• Work order
As soon as the line containing "have hf2 : PySem.Chars.find" appears in the material below, start returning lines exactly, and end with the line containing "rw [hstep, List.take_succ_cons, pvNZ_cons_zero, hcast, ih".

• Input for this task
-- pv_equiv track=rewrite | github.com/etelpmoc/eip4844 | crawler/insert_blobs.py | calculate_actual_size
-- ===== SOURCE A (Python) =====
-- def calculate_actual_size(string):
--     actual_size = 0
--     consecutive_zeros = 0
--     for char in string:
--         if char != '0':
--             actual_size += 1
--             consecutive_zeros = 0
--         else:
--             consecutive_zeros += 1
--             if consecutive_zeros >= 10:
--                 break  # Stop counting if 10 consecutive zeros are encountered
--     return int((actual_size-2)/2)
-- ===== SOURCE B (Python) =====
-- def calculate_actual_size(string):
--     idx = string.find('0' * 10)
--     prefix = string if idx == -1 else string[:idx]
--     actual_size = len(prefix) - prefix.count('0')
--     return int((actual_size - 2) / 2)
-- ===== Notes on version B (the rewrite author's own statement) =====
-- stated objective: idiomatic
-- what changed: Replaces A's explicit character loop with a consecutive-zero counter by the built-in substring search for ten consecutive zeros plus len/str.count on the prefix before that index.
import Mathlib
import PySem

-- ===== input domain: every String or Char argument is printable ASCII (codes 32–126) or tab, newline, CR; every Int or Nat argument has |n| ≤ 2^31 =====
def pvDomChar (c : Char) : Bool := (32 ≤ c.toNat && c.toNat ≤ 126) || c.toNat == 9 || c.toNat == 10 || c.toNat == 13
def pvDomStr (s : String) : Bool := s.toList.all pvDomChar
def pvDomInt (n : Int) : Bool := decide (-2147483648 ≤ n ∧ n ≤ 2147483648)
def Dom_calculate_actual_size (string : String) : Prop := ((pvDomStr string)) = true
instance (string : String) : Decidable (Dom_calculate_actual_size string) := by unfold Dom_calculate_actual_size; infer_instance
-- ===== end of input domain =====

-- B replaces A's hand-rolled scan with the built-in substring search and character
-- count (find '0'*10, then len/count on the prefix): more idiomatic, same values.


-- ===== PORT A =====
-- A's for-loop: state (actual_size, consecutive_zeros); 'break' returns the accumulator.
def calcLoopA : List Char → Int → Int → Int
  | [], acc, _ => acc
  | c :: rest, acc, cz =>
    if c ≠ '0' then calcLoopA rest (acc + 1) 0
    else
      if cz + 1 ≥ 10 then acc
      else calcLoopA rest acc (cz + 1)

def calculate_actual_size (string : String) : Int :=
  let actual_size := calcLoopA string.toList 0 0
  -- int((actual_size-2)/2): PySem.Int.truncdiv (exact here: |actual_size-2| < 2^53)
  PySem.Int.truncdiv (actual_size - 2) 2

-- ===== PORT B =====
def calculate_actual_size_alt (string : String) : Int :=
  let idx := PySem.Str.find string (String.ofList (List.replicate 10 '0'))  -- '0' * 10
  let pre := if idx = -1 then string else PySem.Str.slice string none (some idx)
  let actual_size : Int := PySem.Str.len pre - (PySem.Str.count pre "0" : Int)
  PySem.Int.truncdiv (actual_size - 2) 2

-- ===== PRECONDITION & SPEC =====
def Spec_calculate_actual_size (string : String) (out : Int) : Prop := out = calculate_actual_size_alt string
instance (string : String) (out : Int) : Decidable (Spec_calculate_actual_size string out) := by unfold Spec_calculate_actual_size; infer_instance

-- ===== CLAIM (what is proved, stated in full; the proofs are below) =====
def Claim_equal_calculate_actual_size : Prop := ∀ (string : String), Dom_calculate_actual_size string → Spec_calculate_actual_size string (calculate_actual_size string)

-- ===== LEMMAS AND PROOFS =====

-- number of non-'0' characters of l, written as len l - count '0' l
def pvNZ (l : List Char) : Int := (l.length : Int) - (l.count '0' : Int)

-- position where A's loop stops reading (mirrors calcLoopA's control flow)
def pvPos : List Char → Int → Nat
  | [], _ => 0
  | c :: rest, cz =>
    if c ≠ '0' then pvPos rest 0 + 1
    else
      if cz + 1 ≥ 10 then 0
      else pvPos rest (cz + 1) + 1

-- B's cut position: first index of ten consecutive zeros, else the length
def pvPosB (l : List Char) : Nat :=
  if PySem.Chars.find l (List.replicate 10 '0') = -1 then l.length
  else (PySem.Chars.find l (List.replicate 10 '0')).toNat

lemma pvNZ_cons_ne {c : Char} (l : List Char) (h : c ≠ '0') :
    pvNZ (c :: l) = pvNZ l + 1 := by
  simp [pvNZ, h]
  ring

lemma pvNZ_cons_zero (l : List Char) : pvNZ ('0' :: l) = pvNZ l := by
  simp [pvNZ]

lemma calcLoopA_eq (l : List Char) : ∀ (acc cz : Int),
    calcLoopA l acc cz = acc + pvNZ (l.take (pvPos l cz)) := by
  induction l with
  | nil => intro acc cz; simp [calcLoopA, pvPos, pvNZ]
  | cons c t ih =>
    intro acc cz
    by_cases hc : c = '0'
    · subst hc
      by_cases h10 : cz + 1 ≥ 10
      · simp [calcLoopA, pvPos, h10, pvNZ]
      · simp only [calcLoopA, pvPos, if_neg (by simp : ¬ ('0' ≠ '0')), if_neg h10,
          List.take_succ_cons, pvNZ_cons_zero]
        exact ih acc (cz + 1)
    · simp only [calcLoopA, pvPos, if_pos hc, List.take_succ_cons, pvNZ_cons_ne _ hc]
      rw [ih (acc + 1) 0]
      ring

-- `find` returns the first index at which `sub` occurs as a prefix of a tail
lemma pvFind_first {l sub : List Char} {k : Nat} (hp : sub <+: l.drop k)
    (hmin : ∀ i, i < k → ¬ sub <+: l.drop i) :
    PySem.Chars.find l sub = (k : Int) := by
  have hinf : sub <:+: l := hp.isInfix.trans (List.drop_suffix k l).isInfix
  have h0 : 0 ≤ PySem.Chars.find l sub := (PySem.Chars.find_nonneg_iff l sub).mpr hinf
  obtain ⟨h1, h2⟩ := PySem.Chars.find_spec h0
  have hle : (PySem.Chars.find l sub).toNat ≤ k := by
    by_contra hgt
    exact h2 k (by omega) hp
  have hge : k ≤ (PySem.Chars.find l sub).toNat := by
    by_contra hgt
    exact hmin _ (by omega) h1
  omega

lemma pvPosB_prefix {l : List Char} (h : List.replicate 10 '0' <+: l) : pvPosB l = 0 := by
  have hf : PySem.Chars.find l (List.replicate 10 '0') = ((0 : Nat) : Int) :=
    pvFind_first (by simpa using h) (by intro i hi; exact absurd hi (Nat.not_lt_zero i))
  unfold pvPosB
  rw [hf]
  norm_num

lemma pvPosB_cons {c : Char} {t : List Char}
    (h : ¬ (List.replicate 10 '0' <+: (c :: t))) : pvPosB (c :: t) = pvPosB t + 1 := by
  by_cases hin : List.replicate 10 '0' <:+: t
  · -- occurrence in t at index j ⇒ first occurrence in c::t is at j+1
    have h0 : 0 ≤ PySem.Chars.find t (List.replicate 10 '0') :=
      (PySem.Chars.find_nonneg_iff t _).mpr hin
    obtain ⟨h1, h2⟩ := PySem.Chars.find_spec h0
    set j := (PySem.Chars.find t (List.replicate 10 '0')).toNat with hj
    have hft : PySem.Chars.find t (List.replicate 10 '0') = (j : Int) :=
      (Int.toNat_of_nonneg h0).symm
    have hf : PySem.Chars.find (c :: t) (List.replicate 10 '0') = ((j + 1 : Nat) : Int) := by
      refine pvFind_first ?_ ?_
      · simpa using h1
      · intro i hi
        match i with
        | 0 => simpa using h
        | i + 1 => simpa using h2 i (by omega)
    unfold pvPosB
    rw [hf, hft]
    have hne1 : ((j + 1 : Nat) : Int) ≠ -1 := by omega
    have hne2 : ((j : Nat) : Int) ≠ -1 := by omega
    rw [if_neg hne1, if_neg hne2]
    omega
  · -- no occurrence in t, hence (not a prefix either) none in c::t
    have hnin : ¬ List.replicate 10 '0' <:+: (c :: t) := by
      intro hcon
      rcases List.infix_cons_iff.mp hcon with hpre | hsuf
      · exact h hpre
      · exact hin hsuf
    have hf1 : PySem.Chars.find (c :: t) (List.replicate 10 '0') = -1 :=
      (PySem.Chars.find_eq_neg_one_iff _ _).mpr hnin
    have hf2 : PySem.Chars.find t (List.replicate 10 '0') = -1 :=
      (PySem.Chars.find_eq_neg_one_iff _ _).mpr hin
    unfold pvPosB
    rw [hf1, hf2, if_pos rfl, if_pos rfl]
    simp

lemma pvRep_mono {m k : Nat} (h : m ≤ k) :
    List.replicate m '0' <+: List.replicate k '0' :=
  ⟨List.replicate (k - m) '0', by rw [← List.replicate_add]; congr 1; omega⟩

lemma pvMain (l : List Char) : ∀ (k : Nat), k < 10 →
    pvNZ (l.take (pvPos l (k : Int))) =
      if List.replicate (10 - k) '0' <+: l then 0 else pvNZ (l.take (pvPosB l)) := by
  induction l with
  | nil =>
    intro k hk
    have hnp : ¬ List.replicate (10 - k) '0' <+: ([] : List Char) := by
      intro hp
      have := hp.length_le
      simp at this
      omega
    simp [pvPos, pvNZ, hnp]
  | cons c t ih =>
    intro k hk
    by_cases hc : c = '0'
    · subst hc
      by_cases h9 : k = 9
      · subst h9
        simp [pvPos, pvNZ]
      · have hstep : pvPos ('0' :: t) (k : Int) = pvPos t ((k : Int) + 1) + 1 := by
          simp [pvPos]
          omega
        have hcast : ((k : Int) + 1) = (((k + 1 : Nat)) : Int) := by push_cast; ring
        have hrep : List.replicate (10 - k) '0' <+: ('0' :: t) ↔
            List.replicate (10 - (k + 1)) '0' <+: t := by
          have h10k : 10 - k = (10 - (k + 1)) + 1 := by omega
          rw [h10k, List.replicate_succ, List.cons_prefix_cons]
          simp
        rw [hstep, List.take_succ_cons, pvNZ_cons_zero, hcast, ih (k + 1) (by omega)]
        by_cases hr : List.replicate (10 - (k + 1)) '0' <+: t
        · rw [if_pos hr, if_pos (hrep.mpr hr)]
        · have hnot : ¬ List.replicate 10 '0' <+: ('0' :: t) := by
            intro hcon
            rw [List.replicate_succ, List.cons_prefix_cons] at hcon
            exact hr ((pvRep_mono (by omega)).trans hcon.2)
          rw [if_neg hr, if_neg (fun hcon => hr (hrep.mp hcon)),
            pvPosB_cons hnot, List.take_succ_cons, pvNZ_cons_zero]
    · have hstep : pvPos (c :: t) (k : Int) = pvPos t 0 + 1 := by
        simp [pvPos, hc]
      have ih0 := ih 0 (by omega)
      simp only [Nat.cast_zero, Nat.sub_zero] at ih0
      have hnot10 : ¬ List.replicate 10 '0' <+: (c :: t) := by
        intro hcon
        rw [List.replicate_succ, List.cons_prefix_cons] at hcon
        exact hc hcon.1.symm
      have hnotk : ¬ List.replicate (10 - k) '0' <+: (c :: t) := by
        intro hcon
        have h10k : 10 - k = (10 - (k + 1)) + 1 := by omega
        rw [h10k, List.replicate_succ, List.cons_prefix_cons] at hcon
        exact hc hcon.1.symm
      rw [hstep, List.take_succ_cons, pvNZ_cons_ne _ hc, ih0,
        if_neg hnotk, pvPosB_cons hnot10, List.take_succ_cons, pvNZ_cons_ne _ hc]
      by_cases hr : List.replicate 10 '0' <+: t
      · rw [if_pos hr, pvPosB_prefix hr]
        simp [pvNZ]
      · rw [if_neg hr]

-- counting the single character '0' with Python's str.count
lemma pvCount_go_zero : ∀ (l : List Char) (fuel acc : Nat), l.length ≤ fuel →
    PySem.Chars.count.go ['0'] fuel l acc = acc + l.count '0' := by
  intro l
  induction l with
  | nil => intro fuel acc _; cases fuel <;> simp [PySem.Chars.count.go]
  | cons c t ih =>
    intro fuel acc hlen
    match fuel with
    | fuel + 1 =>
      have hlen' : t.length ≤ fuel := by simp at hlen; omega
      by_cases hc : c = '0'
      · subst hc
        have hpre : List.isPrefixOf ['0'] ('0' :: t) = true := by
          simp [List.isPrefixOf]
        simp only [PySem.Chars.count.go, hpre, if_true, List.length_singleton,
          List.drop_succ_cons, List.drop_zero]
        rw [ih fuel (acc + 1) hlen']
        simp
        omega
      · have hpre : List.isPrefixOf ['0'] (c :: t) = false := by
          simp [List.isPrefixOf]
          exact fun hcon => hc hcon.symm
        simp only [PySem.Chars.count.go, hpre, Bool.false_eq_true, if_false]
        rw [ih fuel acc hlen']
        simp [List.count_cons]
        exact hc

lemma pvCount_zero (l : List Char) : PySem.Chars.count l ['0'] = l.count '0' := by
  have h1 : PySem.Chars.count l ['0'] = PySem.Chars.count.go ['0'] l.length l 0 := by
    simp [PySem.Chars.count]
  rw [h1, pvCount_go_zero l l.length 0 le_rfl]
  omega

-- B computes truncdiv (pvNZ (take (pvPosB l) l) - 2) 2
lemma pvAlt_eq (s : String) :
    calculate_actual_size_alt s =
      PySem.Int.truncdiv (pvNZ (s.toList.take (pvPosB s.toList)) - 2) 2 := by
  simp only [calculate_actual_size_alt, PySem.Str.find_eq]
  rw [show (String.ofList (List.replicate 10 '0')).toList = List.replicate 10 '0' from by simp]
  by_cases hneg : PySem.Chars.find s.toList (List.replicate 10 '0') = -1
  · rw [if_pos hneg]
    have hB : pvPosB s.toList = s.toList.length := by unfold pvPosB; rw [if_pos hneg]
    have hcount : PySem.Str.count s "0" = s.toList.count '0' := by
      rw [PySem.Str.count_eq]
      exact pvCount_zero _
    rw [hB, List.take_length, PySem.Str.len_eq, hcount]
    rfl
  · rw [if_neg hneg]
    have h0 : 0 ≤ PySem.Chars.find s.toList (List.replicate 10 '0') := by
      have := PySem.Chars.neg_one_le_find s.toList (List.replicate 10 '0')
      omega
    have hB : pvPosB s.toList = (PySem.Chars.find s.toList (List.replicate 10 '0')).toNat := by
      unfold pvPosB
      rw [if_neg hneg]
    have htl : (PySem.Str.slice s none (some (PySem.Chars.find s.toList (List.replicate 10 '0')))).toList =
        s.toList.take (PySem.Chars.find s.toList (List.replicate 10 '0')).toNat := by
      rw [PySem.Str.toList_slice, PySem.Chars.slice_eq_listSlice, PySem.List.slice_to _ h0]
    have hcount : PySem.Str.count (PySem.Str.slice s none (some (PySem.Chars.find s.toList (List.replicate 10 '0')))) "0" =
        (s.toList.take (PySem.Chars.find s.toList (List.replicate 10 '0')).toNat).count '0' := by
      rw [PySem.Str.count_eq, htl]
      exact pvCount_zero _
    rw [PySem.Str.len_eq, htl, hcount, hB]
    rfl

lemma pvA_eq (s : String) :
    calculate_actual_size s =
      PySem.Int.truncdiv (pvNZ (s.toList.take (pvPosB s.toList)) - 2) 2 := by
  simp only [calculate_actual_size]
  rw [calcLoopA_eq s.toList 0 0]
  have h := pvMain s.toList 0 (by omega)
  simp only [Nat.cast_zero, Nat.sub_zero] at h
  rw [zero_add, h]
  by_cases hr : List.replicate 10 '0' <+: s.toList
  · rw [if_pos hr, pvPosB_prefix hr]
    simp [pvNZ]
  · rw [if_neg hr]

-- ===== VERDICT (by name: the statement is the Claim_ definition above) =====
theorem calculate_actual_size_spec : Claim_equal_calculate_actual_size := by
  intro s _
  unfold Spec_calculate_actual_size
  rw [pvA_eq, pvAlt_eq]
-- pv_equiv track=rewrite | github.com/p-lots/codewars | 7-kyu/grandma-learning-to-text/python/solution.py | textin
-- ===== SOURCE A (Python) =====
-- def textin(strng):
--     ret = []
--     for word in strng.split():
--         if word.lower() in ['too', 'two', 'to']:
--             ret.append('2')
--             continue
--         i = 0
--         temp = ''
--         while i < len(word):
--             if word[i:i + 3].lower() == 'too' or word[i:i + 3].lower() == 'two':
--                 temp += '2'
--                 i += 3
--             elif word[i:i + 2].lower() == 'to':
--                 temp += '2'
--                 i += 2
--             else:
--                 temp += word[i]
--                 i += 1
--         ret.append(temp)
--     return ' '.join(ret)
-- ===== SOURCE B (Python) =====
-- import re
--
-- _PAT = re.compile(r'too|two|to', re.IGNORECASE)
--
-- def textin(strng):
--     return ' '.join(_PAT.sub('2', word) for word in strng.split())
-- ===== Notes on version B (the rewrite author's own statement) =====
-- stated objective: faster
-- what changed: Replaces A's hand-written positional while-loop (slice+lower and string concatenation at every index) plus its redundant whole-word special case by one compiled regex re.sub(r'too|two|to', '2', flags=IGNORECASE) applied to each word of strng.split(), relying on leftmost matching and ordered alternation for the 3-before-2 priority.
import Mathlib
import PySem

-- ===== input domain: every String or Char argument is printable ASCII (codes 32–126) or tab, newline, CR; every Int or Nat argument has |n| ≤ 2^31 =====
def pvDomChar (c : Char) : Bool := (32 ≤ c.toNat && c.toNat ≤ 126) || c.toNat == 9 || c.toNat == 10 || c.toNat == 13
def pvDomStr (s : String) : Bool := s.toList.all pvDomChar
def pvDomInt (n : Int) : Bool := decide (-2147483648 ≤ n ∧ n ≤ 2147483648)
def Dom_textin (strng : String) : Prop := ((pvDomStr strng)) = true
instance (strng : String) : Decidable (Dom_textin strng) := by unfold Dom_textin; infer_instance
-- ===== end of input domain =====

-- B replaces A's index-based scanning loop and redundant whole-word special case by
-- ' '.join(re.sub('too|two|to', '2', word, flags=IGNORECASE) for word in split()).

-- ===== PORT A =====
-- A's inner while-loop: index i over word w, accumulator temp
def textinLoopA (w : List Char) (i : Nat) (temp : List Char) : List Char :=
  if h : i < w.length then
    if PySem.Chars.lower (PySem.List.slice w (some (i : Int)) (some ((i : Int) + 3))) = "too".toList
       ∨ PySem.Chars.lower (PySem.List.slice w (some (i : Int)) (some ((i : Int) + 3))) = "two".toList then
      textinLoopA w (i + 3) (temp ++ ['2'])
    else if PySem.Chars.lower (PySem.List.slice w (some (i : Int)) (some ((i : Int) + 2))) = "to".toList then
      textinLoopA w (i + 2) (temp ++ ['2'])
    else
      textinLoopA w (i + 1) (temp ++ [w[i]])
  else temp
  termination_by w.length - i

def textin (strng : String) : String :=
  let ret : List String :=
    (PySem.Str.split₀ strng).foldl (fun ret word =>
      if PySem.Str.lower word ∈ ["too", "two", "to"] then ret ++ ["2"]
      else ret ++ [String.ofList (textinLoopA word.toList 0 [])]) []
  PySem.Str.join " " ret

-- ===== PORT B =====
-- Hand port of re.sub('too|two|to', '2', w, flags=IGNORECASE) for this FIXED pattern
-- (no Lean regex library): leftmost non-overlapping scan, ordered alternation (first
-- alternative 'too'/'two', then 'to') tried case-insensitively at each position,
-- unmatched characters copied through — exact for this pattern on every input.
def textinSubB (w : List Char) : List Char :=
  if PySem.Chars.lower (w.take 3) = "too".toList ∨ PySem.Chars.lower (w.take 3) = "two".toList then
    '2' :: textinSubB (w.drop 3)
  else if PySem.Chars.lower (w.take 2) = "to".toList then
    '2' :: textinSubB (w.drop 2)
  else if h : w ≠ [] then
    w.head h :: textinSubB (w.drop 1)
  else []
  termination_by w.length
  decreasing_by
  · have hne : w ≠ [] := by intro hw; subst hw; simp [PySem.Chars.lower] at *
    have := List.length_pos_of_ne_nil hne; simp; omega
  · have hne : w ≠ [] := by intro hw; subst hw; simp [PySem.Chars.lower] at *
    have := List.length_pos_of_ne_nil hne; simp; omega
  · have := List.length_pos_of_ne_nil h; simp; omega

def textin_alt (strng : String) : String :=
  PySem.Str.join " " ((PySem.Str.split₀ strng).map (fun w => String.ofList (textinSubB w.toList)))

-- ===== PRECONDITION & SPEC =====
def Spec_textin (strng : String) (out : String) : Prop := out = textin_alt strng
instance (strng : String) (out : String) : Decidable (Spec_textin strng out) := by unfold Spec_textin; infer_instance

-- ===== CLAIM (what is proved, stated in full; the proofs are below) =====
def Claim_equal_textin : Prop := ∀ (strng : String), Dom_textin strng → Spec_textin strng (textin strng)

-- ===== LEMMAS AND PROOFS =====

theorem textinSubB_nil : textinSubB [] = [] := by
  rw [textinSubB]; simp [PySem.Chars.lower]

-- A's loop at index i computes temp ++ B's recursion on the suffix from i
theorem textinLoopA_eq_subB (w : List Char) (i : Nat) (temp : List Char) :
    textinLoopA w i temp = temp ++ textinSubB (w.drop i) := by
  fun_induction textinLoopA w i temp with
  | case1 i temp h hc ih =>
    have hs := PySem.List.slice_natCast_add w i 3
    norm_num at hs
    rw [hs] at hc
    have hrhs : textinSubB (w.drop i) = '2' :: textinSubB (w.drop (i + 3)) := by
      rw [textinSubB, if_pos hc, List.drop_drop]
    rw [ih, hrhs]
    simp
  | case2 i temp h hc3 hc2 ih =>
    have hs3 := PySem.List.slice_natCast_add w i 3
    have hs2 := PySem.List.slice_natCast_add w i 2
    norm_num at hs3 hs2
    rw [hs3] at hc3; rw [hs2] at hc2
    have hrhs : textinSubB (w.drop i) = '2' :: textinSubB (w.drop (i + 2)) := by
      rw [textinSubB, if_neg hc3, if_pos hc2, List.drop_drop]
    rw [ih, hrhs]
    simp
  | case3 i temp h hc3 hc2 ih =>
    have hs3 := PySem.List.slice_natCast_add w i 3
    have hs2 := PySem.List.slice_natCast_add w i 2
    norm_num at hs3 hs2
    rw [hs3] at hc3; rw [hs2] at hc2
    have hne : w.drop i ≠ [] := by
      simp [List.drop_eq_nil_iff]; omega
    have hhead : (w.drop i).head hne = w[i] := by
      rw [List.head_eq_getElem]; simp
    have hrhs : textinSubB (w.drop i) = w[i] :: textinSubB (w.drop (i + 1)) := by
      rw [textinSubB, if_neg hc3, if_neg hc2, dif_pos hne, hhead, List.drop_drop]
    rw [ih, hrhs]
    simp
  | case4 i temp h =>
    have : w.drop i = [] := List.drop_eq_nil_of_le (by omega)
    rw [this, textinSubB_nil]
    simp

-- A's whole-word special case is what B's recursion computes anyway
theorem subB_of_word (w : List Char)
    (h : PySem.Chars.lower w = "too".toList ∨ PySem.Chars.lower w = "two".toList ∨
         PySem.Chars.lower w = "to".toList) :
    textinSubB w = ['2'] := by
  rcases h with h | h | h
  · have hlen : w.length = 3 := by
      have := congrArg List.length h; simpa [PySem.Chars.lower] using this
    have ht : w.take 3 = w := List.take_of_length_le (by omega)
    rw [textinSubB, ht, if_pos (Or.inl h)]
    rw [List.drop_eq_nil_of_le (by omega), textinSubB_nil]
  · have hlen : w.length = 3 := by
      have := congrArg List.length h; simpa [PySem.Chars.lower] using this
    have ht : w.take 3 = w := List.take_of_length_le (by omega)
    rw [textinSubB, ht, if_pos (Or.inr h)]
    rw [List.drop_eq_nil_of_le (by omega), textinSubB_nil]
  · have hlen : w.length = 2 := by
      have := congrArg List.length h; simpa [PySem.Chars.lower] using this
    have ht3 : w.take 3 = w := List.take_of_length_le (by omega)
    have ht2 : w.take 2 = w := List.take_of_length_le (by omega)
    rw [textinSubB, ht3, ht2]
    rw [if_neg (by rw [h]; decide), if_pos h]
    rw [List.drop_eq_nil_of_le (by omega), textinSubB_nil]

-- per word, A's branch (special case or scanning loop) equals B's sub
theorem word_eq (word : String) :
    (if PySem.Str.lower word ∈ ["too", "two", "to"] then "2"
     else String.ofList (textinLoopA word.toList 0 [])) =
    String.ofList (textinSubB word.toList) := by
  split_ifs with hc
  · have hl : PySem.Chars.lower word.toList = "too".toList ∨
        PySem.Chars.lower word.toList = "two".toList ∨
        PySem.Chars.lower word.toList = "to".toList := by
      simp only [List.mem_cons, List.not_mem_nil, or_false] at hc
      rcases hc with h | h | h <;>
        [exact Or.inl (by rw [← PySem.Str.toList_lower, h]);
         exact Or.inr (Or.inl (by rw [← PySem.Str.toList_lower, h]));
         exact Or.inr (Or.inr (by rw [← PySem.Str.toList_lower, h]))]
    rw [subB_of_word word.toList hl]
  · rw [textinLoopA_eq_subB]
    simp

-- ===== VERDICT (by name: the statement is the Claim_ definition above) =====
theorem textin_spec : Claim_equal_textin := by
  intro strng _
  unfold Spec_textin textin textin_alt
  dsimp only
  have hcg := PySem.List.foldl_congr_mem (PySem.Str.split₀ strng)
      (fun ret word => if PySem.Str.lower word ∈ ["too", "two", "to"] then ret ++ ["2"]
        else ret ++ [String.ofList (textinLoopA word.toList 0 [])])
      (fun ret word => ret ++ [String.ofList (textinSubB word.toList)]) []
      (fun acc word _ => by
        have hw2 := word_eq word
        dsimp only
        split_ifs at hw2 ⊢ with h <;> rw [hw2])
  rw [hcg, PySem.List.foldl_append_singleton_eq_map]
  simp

• Exercise result
    have hf2 : PySem.Chars.find t (List.replicate 10 '0') = -1 :=
      (PySem.Chars.find_eq_neg_one_iff _ _).mpr hin
    unfold pvPosB
    rw [hf1, hf2, if_pos rfl, if_pos rfl]
    simp

lemma pvRep_mono {m k : Nat} (h : m ≤ k) :
    List.replicate m '0' <+: List.replicate k '0' :=
  ⟨List.replicate (k - m) '0', by rw [← List.replicate_add]; congr 1; omega⟩

lemma pvMain (l : List Char) : ∀ (k : Nat), k < 10 →
    pvNZ (l.take (pvPos l (k : Int))) =
      if List.replicate (10 - k) '0' <+: l then 0 else pvNZ (l.take (pvPosB l)) := by
  induction l with
  | nil =>
    intro k hk
    have hnp : ¬ List.replicate (10 - k) '0' <+: ([] : List Char) := by
      intro hp
      have := hp.length_le
      simp at this
      omega
    simp [pvPos, pvNZ, hnp]
  | cons c t ih =>
    intro k hk
    by_cases hc : c = '0'
    · subst hc
      by_cases h9 : k = 9
      · subst h9
        simp [pvPos, pvNZ]
      · have hstep : pvPos ('0' :: t) (k : Int) = pvPos t ((k : Int) + 1) + 1 := by
          simp [pvPos]
          omega
        have hcast : ((k : Int) + 1) = (((k + 1 : Nat)) : Int) := by push_cast; ring
        have hrep : List.replicate (10 - k) '0' <+: ('0' :: t) ↔
            List.replicate (10 - (k + 1)) '0' <+: t := by
          have h10k : 10 - k = (10 - (k + 1)) + 1 := by omega
          rw [h10k, List.replicate_succ, List.cons_prefix_cons]
          simp
        rw [hstep, List.take_succ_cons, pvNZ_cons_zero, hcast, ih (k + 1) (by omega)]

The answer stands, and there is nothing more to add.